- Work order: What you return must be every line below that includes the word "theorem".

- Recorded data:

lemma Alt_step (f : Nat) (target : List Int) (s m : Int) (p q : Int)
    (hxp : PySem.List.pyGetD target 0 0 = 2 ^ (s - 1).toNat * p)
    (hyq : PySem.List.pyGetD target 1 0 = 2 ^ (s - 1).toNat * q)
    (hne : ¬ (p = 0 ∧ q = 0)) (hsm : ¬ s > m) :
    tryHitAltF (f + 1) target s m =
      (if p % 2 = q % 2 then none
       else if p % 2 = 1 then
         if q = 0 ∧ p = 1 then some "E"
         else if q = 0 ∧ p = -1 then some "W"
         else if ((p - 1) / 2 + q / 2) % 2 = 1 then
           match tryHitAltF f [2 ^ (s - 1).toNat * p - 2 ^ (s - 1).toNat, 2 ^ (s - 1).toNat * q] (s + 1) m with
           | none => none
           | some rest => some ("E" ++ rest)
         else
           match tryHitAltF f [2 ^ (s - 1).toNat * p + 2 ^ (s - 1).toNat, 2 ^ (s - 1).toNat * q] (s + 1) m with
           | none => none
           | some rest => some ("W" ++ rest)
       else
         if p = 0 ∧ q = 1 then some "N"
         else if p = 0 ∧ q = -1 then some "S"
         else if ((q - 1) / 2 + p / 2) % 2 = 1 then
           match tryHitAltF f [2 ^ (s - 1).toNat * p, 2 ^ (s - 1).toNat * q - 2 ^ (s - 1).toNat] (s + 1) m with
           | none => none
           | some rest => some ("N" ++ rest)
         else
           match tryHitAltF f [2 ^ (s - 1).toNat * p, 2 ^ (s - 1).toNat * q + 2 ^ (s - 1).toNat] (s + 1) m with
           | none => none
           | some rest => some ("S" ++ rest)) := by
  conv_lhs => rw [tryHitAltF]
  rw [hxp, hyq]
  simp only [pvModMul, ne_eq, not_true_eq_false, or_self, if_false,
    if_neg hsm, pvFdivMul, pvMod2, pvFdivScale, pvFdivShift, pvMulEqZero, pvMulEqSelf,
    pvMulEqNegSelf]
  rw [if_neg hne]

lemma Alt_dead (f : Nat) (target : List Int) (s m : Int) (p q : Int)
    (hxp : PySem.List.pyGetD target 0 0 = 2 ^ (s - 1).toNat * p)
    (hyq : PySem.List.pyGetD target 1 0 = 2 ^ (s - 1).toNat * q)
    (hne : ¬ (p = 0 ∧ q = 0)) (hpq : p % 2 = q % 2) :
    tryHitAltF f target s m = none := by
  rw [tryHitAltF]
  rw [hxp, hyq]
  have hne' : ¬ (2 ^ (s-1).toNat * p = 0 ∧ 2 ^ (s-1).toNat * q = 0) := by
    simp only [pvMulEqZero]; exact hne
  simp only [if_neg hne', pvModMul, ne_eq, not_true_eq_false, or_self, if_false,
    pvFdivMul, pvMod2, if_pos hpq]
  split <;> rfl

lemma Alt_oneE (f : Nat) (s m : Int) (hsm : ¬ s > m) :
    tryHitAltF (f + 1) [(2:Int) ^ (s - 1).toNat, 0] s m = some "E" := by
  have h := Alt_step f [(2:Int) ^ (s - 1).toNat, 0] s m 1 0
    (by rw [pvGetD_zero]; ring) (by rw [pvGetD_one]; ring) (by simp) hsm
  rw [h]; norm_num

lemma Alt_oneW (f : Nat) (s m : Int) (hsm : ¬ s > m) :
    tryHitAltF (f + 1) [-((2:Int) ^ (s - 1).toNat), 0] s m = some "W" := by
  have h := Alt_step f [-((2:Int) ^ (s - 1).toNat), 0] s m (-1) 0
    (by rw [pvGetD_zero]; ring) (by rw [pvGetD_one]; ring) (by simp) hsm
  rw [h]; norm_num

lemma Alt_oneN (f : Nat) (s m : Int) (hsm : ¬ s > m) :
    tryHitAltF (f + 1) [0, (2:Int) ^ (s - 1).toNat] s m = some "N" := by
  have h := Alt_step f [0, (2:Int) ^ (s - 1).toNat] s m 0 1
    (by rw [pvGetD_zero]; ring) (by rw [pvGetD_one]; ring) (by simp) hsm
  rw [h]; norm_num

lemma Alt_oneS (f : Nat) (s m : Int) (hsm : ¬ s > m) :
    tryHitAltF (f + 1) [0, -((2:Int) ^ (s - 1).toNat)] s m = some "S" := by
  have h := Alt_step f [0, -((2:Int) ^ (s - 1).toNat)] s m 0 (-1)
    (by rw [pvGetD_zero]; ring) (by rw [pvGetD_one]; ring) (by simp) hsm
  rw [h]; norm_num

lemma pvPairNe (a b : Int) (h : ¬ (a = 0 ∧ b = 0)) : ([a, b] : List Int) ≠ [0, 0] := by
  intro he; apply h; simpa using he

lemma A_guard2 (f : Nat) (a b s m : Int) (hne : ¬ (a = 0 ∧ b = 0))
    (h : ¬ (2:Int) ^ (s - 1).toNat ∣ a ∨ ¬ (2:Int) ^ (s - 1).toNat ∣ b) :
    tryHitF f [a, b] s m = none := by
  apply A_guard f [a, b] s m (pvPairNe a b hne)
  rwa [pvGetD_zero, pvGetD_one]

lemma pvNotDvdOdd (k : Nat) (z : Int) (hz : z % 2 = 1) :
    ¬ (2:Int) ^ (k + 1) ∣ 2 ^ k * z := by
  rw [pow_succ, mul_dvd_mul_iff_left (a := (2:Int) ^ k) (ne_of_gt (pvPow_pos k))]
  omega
...
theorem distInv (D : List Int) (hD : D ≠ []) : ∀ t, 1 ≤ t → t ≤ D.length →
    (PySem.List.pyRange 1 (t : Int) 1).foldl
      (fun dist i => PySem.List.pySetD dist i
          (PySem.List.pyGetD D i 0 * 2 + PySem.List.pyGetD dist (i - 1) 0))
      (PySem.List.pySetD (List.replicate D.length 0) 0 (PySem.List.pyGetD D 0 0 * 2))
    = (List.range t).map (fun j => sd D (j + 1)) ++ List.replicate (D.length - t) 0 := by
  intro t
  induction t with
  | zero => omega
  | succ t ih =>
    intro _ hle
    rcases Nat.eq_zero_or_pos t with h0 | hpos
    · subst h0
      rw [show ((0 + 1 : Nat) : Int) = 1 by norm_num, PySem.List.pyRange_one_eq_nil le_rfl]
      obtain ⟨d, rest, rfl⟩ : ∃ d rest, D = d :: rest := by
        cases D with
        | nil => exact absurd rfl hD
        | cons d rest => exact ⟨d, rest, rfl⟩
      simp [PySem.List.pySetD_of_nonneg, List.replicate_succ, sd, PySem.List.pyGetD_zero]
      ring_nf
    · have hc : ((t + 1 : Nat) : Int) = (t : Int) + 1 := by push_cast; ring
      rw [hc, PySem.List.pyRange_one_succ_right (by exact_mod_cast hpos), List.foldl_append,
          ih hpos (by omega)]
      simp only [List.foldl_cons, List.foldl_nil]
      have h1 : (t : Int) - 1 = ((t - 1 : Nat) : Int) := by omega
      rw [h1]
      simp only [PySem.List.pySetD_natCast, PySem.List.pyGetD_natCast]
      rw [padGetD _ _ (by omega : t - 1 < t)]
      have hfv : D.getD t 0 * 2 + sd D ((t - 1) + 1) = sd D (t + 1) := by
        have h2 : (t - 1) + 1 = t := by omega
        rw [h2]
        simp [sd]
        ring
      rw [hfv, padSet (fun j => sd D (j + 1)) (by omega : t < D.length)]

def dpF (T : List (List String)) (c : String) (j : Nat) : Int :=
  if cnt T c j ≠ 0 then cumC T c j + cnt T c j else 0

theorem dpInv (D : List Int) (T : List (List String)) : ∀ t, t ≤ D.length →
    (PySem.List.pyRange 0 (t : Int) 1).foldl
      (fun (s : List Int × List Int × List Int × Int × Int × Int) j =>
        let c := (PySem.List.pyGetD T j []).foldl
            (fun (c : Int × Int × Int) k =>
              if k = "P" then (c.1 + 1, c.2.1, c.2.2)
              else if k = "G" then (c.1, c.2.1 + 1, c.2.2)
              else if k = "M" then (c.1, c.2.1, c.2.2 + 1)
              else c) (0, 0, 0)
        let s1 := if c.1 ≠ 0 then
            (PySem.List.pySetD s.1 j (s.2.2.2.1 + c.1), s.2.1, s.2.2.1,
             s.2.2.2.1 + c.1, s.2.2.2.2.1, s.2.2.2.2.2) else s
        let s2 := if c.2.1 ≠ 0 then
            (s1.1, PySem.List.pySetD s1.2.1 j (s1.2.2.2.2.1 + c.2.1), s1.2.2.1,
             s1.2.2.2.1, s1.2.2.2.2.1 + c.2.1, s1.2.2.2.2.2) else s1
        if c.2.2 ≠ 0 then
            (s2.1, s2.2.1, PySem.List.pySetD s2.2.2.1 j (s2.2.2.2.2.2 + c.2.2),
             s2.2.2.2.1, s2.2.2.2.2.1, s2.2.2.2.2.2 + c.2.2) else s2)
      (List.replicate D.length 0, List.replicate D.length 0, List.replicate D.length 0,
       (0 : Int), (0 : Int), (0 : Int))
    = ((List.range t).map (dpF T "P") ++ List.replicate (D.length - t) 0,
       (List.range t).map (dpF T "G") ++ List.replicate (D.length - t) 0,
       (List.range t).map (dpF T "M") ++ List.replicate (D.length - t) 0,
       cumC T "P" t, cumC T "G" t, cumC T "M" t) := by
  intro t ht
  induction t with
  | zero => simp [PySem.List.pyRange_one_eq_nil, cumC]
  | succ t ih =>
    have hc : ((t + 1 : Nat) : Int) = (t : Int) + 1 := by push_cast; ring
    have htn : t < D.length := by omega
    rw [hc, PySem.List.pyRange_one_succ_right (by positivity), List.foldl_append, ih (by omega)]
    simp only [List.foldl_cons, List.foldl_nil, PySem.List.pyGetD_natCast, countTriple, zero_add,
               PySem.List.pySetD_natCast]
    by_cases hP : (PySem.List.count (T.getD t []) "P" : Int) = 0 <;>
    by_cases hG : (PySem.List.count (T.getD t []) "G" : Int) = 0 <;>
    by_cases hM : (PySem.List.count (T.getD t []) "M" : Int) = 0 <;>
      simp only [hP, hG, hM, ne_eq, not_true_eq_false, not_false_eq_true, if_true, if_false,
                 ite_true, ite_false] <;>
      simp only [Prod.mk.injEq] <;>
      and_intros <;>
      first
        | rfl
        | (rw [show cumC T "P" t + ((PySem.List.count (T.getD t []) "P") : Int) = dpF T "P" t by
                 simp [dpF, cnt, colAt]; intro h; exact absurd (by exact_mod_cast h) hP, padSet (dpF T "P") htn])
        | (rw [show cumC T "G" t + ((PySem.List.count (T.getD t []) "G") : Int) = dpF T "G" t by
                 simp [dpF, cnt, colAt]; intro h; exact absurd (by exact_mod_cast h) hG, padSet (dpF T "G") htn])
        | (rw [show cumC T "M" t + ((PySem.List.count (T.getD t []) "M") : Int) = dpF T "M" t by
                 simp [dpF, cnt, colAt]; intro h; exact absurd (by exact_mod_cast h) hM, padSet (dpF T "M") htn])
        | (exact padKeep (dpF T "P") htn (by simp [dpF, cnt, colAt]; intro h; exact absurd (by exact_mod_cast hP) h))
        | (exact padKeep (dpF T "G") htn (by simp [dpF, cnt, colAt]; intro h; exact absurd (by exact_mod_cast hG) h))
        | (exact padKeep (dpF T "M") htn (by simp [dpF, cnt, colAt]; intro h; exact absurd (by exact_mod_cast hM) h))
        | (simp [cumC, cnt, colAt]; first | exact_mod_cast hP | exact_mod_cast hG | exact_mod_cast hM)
==
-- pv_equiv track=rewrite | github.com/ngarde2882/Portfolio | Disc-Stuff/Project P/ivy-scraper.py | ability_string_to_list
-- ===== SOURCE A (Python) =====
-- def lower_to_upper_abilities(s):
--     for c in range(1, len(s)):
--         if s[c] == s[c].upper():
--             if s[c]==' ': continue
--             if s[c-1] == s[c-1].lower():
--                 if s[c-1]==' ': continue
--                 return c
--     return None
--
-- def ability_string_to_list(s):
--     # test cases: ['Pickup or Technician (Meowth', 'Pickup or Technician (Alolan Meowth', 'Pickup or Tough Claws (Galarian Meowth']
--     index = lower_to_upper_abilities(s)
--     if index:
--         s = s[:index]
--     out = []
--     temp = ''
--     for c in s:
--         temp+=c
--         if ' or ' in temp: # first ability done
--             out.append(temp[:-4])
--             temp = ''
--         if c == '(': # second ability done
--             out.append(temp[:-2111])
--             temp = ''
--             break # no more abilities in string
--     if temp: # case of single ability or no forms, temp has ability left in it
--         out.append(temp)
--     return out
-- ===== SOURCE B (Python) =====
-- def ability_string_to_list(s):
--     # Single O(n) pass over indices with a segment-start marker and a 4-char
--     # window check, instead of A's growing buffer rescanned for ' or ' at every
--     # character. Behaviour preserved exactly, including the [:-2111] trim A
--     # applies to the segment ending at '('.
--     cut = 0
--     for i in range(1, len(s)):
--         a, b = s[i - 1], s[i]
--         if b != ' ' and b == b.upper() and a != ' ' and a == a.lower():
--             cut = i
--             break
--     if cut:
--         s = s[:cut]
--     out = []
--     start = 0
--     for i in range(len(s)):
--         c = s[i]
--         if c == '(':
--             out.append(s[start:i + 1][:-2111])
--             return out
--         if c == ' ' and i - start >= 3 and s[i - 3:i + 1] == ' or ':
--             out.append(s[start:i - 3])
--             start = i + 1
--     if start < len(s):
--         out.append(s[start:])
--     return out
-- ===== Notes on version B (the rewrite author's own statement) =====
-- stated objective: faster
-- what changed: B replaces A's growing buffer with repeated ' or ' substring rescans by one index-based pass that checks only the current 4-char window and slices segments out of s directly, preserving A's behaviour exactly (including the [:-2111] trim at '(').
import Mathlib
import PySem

- Result:
theorem distInv (D : List Int) (hD : D ≠ []) : ∀ t, 1 ≤ t → t ≤ D.length →
theorem dpInv (D : List Int) (T : List (List String)) : ∀ t, t ≤ D.length →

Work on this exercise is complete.